Neste trabalho foram estudadas diferentes fontes de protoplastos de cana-de-açúcar, entre as quais, folhas jovens e adultas, plantas cultivadas "in vitro" e em sala de crescimento, calos de explantes foliares e suspensões celulares. Nas condições testadas, folhas adultas de plantas cultivadas "in vitro” produziram preparações de protoplastos homogêneas. Entretanto, não foi possível obter protoplastos de folhas adultas de plantas cultivadas em vermiculita e somente as folhas bem jovens se mostraram capazes de liberá-los. Não foram observadas as divisões em protoplastos de mesófilo cultivados em diferentes meios de cultura. Foi estudado o efeito pré-cultura de sementos de folhas jovens em meio de cultura sólido, observando-se uma diminuição na produção de protoplastos em períodos de pré-cultura mais prolongados. Quando se utilizou calos jovens originados de explantes foliares, somente foram obtidos protoplastos das porções não friáveis (nodulares). A qualidade da suspensão celular afetou a produção e a qualidade dos protoplastos isolados. A suspensão H (Saccharum spp.c.v. H-50-7209), com crescimento mais rápido e constituída de aglomerados celulares menores em relação a 2 outras suspensões celulares testadas (NA₁ e NA₂, c.v. NA 56-79), apresentou maiores produções de protoplastos em todas as soluções enzimáticas testadas. Quando cultivados, os protoplastos da suspensão H foram capazes de se dividir até a formação de calos, enquanto os da suspensão NA₁ e NA_a se limitaram às primeiras divisões. Verificou-se também que a produção de protoplastos é diminuída e que a vacuolização dos mesmos aumentou quando foram empregadas células da fase estacionária do seu ciclo de crescimento. Utilizando-se uma solução de PEG 4000 (50%) foi possível induzir a fusão de protoplastos de células em suspensão com protoplastos de mesófilo.

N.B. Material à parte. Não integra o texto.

-- pv_equiv track=rewrite | github.com/gdh14/gnn_and_att_on_nlp | preprocess/utils.py | _get_doc_windows
-- ===== SOURCE A (Python) =====
-- def _get_doc_windows(doc_words_ls, window_size):
--     doc_windows = []
--
--     for doc_words in doc_words_ls:
--         words = doc_words.split()
--         length = len(words)
--         if length <= window_size:
--             doc_windows.append(words)
--         else:
--             for i in range(length - window_size + 1):
--                 window = words[i: i + window_size]
--                 doc_windows.append(window)
--
--     return doc_windows
-- ===== SOURCE B (Python) =====
-- def _get_doc_windows(doc_words_ls, window_size):
--     doc_windows = []
--     for doc_words in doc_words_ls:
--         words = doc_words.split()
--         n = len(words) - window_size + 1
--         while n > 1:
--             doc_windows.append(words[:window_size])
--             words = words[1:]
--             n -= 1
--         doc_windows.append(words[:window_size])
--     return doc_windows
-- ===== Notes on version B (the rewrite author's own statement) =====
-- stated objective: alternative
-- what changed: Replaced A's indexed slicing with an if/else short-document guard by a suffix-walking while loop: B repeatedly emits the window_size-prefix of the current word list and drops its head, counted down from len(words)-window_size+1, so no index arithmetic and no branch remain.
import Mathlib
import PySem

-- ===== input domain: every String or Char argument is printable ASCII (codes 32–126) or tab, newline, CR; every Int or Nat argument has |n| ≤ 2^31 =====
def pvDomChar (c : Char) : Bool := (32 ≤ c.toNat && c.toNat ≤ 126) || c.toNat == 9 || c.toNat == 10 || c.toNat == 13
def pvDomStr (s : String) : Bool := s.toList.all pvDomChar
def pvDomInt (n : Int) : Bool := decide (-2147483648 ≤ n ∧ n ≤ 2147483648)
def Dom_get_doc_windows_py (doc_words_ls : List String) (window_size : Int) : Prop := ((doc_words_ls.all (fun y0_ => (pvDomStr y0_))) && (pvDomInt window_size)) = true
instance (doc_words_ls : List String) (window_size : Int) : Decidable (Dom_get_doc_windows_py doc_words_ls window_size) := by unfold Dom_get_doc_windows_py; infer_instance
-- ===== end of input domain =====

-- B walks suffixes: it repeatedly emits the window_size-prefix of the remaining word list and
-- drops the head, counted down from len(words)-window_size+1; no index arithmetic, no branch
-- (objective: alternative decomposition of the same cost).

-- ===== PORT A =====
def get_doc_windows_py (doc_words_ls : List String) (window_size : Int) : List (List String) :=
  doc_words_ls.foldl (fun doc_windows doc_words =>
    let words := PySem.Str.split₀ doc_words
    let length : Int := words.length
    if length ≤ window_size then
      doc_windows ++ [words]
    else
      (PySem.List.pyRange 0 (length - window_size + 1) 1).foldl
        (fun doc_windows i =>
          doc_windows ++ [PySem.List.slice words (some i) (some (i + window_size))])
        doc_windows) []

-- ===== PORT B =====
-- `while n > 1: …` loop of Source B, transcribed with fuel (n-1).toNat = exact number of iterations
def bGo (window_size : Int) : Nat → List String → List (List String) → List (List String)
  | 0, words, acc => acc ++ [PySem.List.slice words none (some window_size)]
  | k+1, words, acc =>
      bGo window_size k (PySem.List.slice words (some 1) none)
        (acc ++ [PySem.List.slice words none (some window_size)])

def get_doc_windows_py_alt (doc_words_ls : List String) (window_size : Int) : List (List String) :=
  doc_words_ls.foldl (fun doc_windows doc_words =>
    let words := PySem.Str.split₀ doc_words
    let n : Int := (words.length : Int) - window_size + 1
    bGo window_size (n - 1).toNat words doc_windows) []

-- ===== PRECONDITION & SPEC =====
-- Pre_ excludes negative window sizes, a corner outside the task's natural domain: there A's
-- empty-slice arithmetic and B's suffix prefixes are both accidental values nobody would specify.
def Pre_get_doc_windows_py (doc_words_ls : List String) (window_size : Int) : Prop :=
  0 ≤ window_size
instance (doc_words_ls : List String) (window_size : Int) : Decidable (Pre_get_doc_windows_py doc_words_ls window_size) := by unfold Pre_get_doc_windows_py; infer_instance

def pvWitness_get_doc_windows_py : List String × Int := (["a b c", "d e"], 2)

def Spec_get_doc_windows_py (doc_words_ls : List String) (window_size : Int) (out : List (List String)) : Prop := out = get_doc_windows_py_alt doc_words_ls window_size
instance (doc_words_ls : List String) (window_size : Int) (out : List (List String)) : Decidable (Spec_get_doc_windows_py doc_words_ls window_size out) := by unfold Spec_get_doc_windows_py; infer_instance

-- ===== CLAIM (what is proved, stated in full; the proofs are below) =====
def Claim_equal_get_doc_windows_py : Prop := ∀ (doc_words_ls : List String) (window_size : Int), Dom_get_doc_windows_py doc_words_ls window_size → Pre_get_doc_windows_py doc_words_ls window_size → Spec_get_doc_windows_py doc_words_ls window_size (get_doc_windows_py doc_words_ls window_size)

-- ===== LEMMAS AND PROOFS =====

-- B's fuelled suffix walk produces the k+1 windows (drop i).take w for i = 0..k
theorem bGo_eq (w : Int) (hw : 0 ≤ w) (k : Nat) (words : List String) (acc : List (List String)) :
    bGo w k words acc
      = acc ++ (List.range (k+1)).map (fun i => (words.drop i).take w.toNat) := by
  induction k generalizing words acc with
  | zero =>
      simp [bGo, PySem.List.slice_to words hw]
  | succ k ih =>
      rw [bGo, ih, PySem.List.slice_from_one, PySem.List.slice_to words hw]
      rw [show k+1+1 = (k+1)+1 from rfl, List.range_succ_eq_map (n := k+1), List.map_cons,
        List.map_map, List.drop_zero, List.append_assoc, List.singleton_append]
      congr 2
      apply List.map_congr_left
      intro i _
      simp only [Function.comp_apply, Nat.succ_eq_add_one, List.drop_tail]

-- A's step per document equals B's step per document (0 ≤ w)
theorem step_eq (w : Int) (hw : 0 ≤ w) (words : List String) (acc : List (List String)) :
    (if (words.length : Int) ≤ w then acc ++ [words]
     else (PySem.List.pyRange 0 ((words.length : Int) - w + 1) 1).foldl
        (fun a i => a ++ [PySem.List.slice words (some i) (some (i + w))]) acc)
    = bGo w ((words.length : Int) - w + 1 - 1).toNat words acc := by
  rw [bGo_eq w hw]
  by_cases h : (words.length : Int) ≤ w
  · have h0 : ((words.length : Int) - w + 1 - 1).toNat = 0 := by omega
    rw [if_pos h, h0]
    simp [List.take_of_length_le (by omega : words.length ≤ w.toNat)]
  · rw [if_neg h]
    rw [PySem.List.foldl_append_singleton_eq_map, PySem.List.pyRange_one]
    have hn : (((words.length : Int) - w + 1) - 0).toNat
        = ((words.length : Int) - w + 1 - 1).toNat + 1 := by omega
    rw [hn, List.map_map]
    congr 1
    apply List.map_congr_left
    intro i _
    simp only [Function.comp_apply, zero_add]
    rw [show w = ((w.toNat : Nat) : Int) by omega, Int.toNat_natCast]
    exact PySem.List.slice_natCast_add words i w.toNat

-- the two document-level folds agree step by step
theorem foldl_eq (w : Int) (hw : 0 ≤ w) (ls : List String) (acc : List (List String)) :
    ls.foldl (fun doc_windows doc_words =>
      let words := PySem.Str.split₀ doc_words
      let length : Int := words.length
      if length ≤ w then doc_windows ++ [words]
      else (PySem.List.pyRange 0 (length - w + 1) 1).foldl
        (fun a i => a ++ [PySem.List.slice words (some i) (some (i + w))]) doc_windows) acc
    = ls.foldl (fun doc_windows doc_words =>
      let words := PySem.Str.split₀ doc_words
      let n : Int := (words.length : Int) - w + 1
      bGo w (n - 1).toNat words doc_windows) acc := by
  induction ls generalizing acc with
  | nil => rfl
  | cons d ds ih =>
      simp only [List.foldl_cons]
      rw [step_eq w hw (PySem.Str.split₀ d) acc]
      exact ih _

-- ===== VERDICT (by name: the statement is the Claim_ definition above) =====
theorem get_doc_windows_py_spec : Claim_equal_get_doc_windows_py := by
  intro ls w _ hw
  show get_doc_windows_py ls w = get_doc_windows_py_alt ls w
  unfold get_doc_windows_py get_doc_windows_py_alt
  exact foldl_eq w hw ls []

In this work, different sources of protoplasts of sugar-cane were studied, among which young and mature leaves, plants cultivated "in vitro" and in vermiculite, callus from foliar explants and suspension cultures. Under the tested conditions, mature leaves of plants cultivated "in vitro" produced homogeneous, preparations of protoplasts. It was impossible, however, to obtain protoplasts of mature leaves of plants cultivated in vermiculite and only very young leaves proved to be capable of liberating them. No divisions were observed in protoplasts of foliar mesophyll cultivated in different culture media. From a study carried out on the effect of thé preculture of young leaves segments in a solid culture medium, it was noted that the production of protoplasts decreased during longer periods of preculture. When young callus derived from foliar explants were used, only protoplasts from nonfriable parts were obtained.The quality of the suspension culture affected both the production and the quality of the isolated protoplasts. The H suspension (Saccharum spp.cv. H-50-7209), growing more quickly and consisting of smaller cellular agglomerates if compared with two other tested suspension cultures (NA₁ and NA₂, both from Saccharum spp.cv. NA 56-79), showed a higher protoplast production in alI tested enzymatic solutions. When cultivated, the protoplasts of the H suspension were capable of dividing up to the formation of callus, whereas those of the NA₁ and NA₂ suspensions were unable to go beyond the first divisions. It was also noted that production of protoplasts decreased and their vacuolation increased, when cells in the stationary stage of their growth cycle were used. By using a solution of PEG 4000 (50%) it has been possible to induce the fusion of protoplasts from cells in suspension culture with protoplasts from the mesophyll.